Work request: Locate the line that contains "unfold Spec_merge_supplier_lists_py" in the entries below, then repeat it and every following line through the line that contains "set dE := List.foldl", exactly, and no others.

Saved data entries:

┌────────

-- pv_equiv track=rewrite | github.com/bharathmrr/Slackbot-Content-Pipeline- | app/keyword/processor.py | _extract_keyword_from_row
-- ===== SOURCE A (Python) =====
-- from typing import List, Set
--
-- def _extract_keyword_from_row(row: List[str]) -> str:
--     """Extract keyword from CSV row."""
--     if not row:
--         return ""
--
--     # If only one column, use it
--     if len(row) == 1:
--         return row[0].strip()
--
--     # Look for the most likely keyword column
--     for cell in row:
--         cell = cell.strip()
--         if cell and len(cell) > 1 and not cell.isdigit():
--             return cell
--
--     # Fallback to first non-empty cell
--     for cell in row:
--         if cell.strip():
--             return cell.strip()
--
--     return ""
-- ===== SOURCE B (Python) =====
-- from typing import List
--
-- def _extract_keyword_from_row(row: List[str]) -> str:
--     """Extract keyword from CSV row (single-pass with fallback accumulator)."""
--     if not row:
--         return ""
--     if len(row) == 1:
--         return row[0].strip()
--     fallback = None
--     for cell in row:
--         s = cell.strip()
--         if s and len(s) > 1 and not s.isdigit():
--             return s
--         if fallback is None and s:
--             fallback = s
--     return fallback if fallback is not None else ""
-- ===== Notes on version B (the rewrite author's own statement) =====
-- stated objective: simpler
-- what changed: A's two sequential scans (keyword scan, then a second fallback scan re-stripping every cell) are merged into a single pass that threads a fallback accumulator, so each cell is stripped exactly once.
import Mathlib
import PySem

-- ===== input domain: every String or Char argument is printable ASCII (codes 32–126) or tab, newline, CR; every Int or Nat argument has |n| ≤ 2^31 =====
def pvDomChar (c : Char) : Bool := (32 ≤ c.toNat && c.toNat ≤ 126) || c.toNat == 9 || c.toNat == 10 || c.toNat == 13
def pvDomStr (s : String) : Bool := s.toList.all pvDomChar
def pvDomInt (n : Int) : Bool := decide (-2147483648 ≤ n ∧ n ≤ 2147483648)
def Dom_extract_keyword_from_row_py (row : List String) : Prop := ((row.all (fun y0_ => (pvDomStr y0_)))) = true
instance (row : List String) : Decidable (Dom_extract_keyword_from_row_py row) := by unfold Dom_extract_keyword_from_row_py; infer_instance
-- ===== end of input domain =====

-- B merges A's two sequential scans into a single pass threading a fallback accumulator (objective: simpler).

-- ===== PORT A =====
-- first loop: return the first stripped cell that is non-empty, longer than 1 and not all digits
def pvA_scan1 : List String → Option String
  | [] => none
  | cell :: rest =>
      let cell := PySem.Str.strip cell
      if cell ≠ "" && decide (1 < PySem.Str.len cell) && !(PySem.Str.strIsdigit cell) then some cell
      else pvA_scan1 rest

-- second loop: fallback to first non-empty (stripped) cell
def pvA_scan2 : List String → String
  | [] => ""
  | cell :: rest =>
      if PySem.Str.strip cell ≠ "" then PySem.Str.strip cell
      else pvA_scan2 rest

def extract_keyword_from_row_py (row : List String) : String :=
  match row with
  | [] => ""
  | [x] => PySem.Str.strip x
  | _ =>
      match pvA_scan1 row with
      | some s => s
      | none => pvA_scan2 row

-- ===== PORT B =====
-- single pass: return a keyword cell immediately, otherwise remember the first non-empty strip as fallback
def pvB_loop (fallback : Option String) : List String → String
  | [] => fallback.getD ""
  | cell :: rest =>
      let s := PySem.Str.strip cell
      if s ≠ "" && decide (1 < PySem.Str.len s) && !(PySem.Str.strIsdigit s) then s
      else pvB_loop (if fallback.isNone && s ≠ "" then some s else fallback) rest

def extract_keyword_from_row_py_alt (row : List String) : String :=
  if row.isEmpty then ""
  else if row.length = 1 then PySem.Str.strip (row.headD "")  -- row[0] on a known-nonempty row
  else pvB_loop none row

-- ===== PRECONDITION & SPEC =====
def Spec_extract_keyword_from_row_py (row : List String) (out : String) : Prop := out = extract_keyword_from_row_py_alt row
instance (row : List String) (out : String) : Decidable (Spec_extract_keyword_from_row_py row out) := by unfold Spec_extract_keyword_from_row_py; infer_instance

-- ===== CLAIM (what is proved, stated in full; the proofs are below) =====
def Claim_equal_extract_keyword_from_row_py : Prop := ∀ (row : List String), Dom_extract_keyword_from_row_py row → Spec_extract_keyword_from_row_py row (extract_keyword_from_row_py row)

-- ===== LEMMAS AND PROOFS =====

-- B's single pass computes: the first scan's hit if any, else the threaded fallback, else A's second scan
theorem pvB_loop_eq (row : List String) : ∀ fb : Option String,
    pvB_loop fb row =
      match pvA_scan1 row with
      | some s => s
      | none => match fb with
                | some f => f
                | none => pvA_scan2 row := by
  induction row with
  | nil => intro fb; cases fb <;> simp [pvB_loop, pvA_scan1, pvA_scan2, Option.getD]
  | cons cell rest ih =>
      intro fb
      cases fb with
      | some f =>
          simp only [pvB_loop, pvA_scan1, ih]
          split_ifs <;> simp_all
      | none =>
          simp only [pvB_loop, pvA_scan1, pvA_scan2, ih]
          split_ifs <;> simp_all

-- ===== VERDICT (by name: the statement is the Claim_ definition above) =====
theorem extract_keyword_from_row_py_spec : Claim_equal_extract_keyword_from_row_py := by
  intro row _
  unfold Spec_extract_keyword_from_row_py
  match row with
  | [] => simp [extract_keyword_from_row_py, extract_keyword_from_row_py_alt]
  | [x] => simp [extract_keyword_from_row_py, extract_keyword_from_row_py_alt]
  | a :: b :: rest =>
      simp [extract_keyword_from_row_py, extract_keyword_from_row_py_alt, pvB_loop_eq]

└────────
┌────────

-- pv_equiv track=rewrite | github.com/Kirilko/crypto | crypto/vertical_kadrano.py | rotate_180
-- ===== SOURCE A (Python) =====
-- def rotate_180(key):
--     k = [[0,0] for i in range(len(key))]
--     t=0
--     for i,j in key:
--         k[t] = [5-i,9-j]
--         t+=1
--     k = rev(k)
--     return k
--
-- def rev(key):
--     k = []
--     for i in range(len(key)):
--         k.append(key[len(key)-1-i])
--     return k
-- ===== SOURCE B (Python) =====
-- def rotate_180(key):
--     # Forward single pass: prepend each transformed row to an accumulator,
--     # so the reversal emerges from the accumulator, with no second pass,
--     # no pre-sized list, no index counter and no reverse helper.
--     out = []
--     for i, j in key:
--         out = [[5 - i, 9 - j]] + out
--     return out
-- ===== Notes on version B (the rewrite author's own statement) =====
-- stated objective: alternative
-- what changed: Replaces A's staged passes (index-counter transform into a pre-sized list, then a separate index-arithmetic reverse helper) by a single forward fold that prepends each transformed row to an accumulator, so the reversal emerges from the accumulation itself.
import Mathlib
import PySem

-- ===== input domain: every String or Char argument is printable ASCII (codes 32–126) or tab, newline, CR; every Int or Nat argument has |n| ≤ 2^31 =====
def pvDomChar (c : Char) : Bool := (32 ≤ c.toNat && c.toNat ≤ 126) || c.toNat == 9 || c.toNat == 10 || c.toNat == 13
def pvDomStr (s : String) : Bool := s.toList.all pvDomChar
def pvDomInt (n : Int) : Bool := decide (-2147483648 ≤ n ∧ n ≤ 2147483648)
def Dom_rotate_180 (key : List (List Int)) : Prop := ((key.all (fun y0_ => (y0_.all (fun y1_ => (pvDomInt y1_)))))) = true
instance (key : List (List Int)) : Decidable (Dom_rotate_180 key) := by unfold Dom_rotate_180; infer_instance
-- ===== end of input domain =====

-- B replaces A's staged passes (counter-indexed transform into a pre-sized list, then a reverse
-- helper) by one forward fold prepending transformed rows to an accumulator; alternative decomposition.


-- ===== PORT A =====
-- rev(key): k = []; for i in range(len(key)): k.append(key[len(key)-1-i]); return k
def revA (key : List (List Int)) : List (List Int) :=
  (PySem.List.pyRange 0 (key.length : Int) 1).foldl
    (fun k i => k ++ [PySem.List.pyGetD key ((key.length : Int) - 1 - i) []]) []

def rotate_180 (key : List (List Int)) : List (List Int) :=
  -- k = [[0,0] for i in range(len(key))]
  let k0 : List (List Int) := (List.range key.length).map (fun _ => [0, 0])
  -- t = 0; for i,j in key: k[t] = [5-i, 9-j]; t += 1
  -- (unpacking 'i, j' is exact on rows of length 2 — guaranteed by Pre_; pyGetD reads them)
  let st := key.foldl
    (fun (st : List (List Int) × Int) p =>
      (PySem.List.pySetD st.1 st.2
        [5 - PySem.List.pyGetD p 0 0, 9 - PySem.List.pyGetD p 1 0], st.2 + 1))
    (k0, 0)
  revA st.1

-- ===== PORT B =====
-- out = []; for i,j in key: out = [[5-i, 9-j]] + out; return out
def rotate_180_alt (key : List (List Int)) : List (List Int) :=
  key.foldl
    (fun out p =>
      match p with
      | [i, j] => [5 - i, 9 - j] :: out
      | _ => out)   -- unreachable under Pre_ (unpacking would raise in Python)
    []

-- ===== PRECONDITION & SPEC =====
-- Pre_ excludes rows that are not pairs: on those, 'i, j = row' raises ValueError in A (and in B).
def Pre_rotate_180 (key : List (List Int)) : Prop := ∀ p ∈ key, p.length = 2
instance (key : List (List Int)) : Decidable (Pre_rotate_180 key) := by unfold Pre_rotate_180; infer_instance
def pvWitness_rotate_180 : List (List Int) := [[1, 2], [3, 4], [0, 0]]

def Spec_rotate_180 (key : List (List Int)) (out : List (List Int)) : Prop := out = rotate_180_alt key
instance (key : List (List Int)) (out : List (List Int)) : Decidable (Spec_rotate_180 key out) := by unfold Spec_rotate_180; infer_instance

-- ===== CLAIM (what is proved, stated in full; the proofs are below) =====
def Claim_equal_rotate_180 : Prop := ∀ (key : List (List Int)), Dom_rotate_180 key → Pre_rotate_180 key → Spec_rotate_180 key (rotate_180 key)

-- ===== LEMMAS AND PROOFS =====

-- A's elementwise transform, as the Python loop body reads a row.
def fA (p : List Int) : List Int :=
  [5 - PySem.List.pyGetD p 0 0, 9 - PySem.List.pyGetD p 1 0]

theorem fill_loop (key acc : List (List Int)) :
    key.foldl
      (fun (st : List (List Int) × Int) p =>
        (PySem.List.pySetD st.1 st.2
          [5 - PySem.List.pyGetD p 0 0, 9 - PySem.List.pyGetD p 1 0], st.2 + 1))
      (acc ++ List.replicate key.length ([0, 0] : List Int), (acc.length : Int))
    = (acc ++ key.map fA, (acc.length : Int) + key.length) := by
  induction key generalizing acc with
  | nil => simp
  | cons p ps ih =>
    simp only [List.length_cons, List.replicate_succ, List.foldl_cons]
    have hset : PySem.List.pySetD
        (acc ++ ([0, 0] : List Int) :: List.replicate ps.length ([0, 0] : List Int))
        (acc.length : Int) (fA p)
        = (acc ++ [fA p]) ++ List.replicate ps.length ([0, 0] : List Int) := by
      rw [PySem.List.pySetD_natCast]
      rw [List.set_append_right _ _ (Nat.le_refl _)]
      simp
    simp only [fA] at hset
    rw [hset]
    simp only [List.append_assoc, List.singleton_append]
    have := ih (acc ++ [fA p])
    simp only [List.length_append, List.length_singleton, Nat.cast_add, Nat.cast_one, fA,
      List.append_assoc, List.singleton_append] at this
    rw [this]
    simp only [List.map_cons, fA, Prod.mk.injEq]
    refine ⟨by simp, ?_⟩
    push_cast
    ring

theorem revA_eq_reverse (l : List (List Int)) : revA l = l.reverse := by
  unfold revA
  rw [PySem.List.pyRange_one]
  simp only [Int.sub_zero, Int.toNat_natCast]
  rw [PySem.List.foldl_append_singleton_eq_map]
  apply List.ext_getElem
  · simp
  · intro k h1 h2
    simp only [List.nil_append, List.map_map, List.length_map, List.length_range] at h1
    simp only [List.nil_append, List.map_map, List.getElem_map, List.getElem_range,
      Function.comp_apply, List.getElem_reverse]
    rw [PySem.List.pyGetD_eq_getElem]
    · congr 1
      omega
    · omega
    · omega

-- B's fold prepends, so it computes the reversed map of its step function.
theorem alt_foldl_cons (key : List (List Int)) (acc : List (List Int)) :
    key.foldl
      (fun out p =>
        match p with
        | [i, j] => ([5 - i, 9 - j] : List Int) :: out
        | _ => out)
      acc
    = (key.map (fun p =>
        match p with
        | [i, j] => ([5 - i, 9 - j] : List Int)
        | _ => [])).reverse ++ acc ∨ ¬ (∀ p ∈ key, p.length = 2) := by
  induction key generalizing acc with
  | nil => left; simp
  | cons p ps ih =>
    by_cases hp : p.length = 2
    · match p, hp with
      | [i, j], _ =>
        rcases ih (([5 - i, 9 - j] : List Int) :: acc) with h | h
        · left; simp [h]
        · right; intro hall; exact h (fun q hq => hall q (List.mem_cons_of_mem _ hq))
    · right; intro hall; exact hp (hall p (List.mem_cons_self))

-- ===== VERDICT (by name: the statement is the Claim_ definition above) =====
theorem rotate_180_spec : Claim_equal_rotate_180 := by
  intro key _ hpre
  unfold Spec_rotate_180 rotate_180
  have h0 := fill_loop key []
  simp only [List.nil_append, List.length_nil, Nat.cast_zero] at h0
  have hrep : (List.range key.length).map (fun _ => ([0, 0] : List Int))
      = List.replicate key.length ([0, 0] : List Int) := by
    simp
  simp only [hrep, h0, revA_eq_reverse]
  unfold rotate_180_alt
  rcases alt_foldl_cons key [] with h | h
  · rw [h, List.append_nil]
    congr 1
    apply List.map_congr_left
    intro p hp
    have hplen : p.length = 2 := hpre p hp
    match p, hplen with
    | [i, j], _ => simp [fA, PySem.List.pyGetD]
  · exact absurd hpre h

└────────
┌────────

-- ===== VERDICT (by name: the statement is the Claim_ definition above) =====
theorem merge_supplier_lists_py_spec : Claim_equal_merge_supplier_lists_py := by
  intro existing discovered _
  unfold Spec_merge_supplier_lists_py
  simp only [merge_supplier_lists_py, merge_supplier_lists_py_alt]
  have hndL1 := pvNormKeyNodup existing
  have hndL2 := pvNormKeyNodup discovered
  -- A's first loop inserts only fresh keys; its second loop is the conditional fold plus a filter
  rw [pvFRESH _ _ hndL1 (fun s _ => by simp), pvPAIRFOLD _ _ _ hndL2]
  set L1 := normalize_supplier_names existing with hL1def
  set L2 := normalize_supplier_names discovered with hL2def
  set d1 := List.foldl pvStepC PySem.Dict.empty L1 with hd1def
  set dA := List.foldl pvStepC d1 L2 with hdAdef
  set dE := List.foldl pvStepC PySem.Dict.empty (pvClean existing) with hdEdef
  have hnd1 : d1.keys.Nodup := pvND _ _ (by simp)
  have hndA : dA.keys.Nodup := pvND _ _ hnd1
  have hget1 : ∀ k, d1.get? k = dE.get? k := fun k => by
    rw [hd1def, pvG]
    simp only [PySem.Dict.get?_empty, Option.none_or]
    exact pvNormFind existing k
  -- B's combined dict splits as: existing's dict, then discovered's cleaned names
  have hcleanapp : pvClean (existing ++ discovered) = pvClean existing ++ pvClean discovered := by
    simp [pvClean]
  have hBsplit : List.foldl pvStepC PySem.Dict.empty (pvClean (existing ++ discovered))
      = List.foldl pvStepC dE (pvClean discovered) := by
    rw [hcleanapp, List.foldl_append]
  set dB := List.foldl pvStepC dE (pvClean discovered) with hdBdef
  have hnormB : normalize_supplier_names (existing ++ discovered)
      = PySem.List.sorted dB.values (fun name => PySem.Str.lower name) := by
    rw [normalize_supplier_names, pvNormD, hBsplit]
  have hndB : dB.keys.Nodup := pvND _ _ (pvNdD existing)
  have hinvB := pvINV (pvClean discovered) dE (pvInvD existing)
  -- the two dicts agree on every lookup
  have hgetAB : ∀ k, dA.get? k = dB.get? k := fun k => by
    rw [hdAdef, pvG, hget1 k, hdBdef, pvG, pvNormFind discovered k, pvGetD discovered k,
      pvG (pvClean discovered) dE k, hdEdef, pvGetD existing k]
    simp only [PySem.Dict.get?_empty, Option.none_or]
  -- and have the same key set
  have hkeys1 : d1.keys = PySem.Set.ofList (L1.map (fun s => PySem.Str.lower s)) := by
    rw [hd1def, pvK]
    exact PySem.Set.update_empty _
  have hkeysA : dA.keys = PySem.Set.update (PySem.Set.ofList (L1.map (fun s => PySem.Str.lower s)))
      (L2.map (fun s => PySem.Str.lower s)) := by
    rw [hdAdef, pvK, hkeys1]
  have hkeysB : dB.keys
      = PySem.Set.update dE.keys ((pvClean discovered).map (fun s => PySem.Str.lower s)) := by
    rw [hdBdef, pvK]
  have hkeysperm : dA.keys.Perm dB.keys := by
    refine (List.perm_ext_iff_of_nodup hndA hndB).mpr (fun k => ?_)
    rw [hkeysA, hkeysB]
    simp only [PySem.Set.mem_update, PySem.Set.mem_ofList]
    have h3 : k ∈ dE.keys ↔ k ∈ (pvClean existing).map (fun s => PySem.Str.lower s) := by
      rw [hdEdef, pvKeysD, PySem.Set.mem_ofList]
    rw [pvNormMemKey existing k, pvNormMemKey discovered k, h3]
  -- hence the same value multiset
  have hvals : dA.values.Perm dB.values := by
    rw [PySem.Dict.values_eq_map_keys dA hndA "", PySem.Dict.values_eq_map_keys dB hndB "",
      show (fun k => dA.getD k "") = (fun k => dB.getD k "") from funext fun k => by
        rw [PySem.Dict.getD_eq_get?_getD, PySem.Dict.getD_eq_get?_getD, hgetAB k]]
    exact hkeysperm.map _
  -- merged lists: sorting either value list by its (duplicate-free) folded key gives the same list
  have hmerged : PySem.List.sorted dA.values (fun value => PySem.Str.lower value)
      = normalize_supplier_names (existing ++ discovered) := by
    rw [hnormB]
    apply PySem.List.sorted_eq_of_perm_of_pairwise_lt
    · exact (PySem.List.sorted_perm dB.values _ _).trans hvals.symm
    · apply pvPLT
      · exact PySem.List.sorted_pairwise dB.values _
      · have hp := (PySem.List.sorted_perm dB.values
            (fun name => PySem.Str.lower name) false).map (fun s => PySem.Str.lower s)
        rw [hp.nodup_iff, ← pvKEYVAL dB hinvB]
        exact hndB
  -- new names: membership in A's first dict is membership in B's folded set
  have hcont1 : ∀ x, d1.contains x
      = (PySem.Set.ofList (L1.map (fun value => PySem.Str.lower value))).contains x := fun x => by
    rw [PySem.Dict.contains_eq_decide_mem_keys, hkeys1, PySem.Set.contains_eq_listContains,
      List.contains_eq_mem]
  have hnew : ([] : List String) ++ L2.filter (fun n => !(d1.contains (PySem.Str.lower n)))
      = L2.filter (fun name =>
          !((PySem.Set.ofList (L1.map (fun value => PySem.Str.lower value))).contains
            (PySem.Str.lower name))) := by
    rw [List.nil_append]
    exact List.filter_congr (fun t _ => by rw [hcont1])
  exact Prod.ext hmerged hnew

└────────

Exercise output:
  unfold Spec_merge_supplier_lists_py
  simp only [merge_supplier_lists_py, merge_supplier_lists_py_alt]
  have hndL1 := pvNormKeyNodup existing
  have hndL2 := pvNormKeyNodup discovered
  -- A's first loop inserts only fresh keys; its second loop is the conditional fold plus a filter
  rw [pvFRESH _ _ hndL1 (fun s _ => by simp), pvPAIRFOLD _ _ _ hndL2]
  set L1 := normalize_supplier_names existing with hL1def
  set L2 := normalize_supplier_names discovered with hL2def
  set d1 := List.foldl pvStepC PySem.Dict.empty L1 with hd1def
  set dA := List.foldl pvStepC d1 L2 with hdAdef
  set dE := List.foldl pvStepC PySem.Dict.empty (pvClean existing) with hdEdef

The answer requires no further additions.